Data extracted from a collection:

-- B's merge loop on a head-sorted list, with a partially merged current group
theorem pvRun (rest : List (List String)) :
    ∀ (acc : List (List String)) (g : List String), g ≠ [] → (∀ e ∈ rest, e ≠ []) →
    (pvHeads rest).Pairwise (· ≤ ·) → (∀ e ∈ rest, pvHead0 g ≤ pvHead0 e) →
    pvFinish (rest.foldl pvSchritt (acc, some g))
      = acc ++ (PySem.Set.ofList (pvHead0 g :: pvHeads rest)).map
          (fun k => if k == pvHead0 g then
              g ++ (rest.filter (fun e => pvHead0 e == k)).flatMap (fun x => x.drop 1)
            else pvGrp rest k) := by
  induction rest with
  | nil =>
    intro acc g hg _ _ _
    rw [List.foldl_nil]
    show acc ++ [g] = _
    have h0 : PySem.Set.ofList (pvHead0 g :: pvHeads []) = [pvHead0 g] := rfl
    rw [h0]
    simp
  | cons e r ih =>
    intro acc g hg hne hp hge
    have hee : e ≠ [] := hne e (List.mem_cons_self ..)
    have hrne : ∀ x ∈ r, x ≠ [] := fun x hx => hne x (List.mem_cons_of_mem _ hx)
    have hheads : pvHeads (e :: r) = pvHead0 e :: pvHeads r := rfl
    obtain ⟨hhe, hpr⟩ := List.pairwise_cons.mp (hheads ▸ hp)
    have hger : ∀ x ∈ r, pvHead0 e ≤ pvHead0 x := by
      intro x hx
      exact hhe (pvHead0 x) (List.mem_map.mpr ⟨x, hx, rfl⟩)
    rw [List.foldl_cons]
    by_cases heq : pvHead0 e = pvHead0 g
    · have hstep : pvSchritt (acc, some g) e = (acc, some (g ++ e.drop 1)) := by
        simp [pvSchritt, heq]
      have hg' : g ++ e.drop 1 ≠ [] := fun hc => hg (List.append_eq_nil_iff.mp hc).1
      have hgh : pvHead0 (g ++ e.drop 1) = pvHead0 g := pvHead0_append g _ hg
      rw [hstep, ih acc (g ++ e.drop 1) hg' hrne hpr
        (by intro x hx; rw [hgh, ← heq]; exact hger x hx)]
      congr 1
      rw [hgh, hheads, heq, pvOfListDup]
      apply List.map_congr_left
      intro k hk
      have hk' : k ∈ pvHead0 g :: pvHeads r := (PySem.Set.mem_ofList _ _).mp hk
      by_cases hkg : k = pvHead0 g
      · subst hkg
        rw [if_pos (by simp), if_pos (by simp)]
        rw [List.filter_cons, if_pos (by simp [heq])]
        simp [List.append_assoc]
      · rw [if_neg (by simp [hkg]), if_neg (by simp [hkg])]
        exact (pvGrp_cons_ne r e k (by intro h; exact hkg (by rw [← h, heq]))).symm
    · have hgle : pvHead0 g ≤ pvHead0 e := hge e (List.mem_cons_self ..)
      have hglt : pvHead0 g < pvHead0 e := lt_of_le_of_ne hgle (fun h => heq h.symm)
      have hstep : pvSchritt (acc, some g) e = (acc ++ [g], some e) := by
        simp [pvSchritt, heq]
      have hgnot : ∀ x ∈ pvHead0 e :: pvHeads r, x ≠ pvHead0 g := by
        intro x hx
        rcases List.mem_cons.mp hx with h | h
        · exact h ▸ fun hc => absurd (hc ▸ hglt) (lt_irrefl _)
        · intro hc
          have := hhe x h
          rw [hc] at this
          exact absurd (lt_of_lt_of_le hglt this) (lt_irrefl _)
      rw [hstep, ih (acc ++ [g]) e hee hrne hpr hger]
      rw [hheads, pvOfListFresh _ _ hgnot]
      rw [List.map_cons, if_pos (by simp)]
      have hfilnil : (e :: r).filter (fun x => pvHead0 x == pvHead0 g) = [] := by
        rw [List.filter_eq_nil_iff]
        intro x hx hbx
        exact hgnot (pvHead0 x) (List.mem_map.mpr ⟨x, hx, rfl⟩) (by simpa using hbx)
      rw [hfilnil]
      simp only [List.flatMap_nil, List.append_nil]
      rw [List.append_assoc]
      simp only [List.singleton_append]
      congr 1
      congr 1
      apply List.map_congr_left
      intro k hk
      have hk' : k ∈ pvHead0 e :: pvHeads r := (PySem.Set.mem_ofList _ _).mp hk
      have hkne : k ≠ pvHead0 g := hgnot k hk'
      by_cases hke : k = pvHead0 e
      · subst hke
        rw [if_pos (by simp), if_neg (by simp [hkne])]
        exact (pvGrp_cons_eq r e).symm
      · rw [if_neg (by simp [hke]), if_neg (by simp [hkne])]
        exact (pvGrp_cons_ne r e k (fun h => hke h.symm)).symm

> _What you will do_:
Go through the records above and report how many lines contain "with". Write the number only.

> _Task output_:
3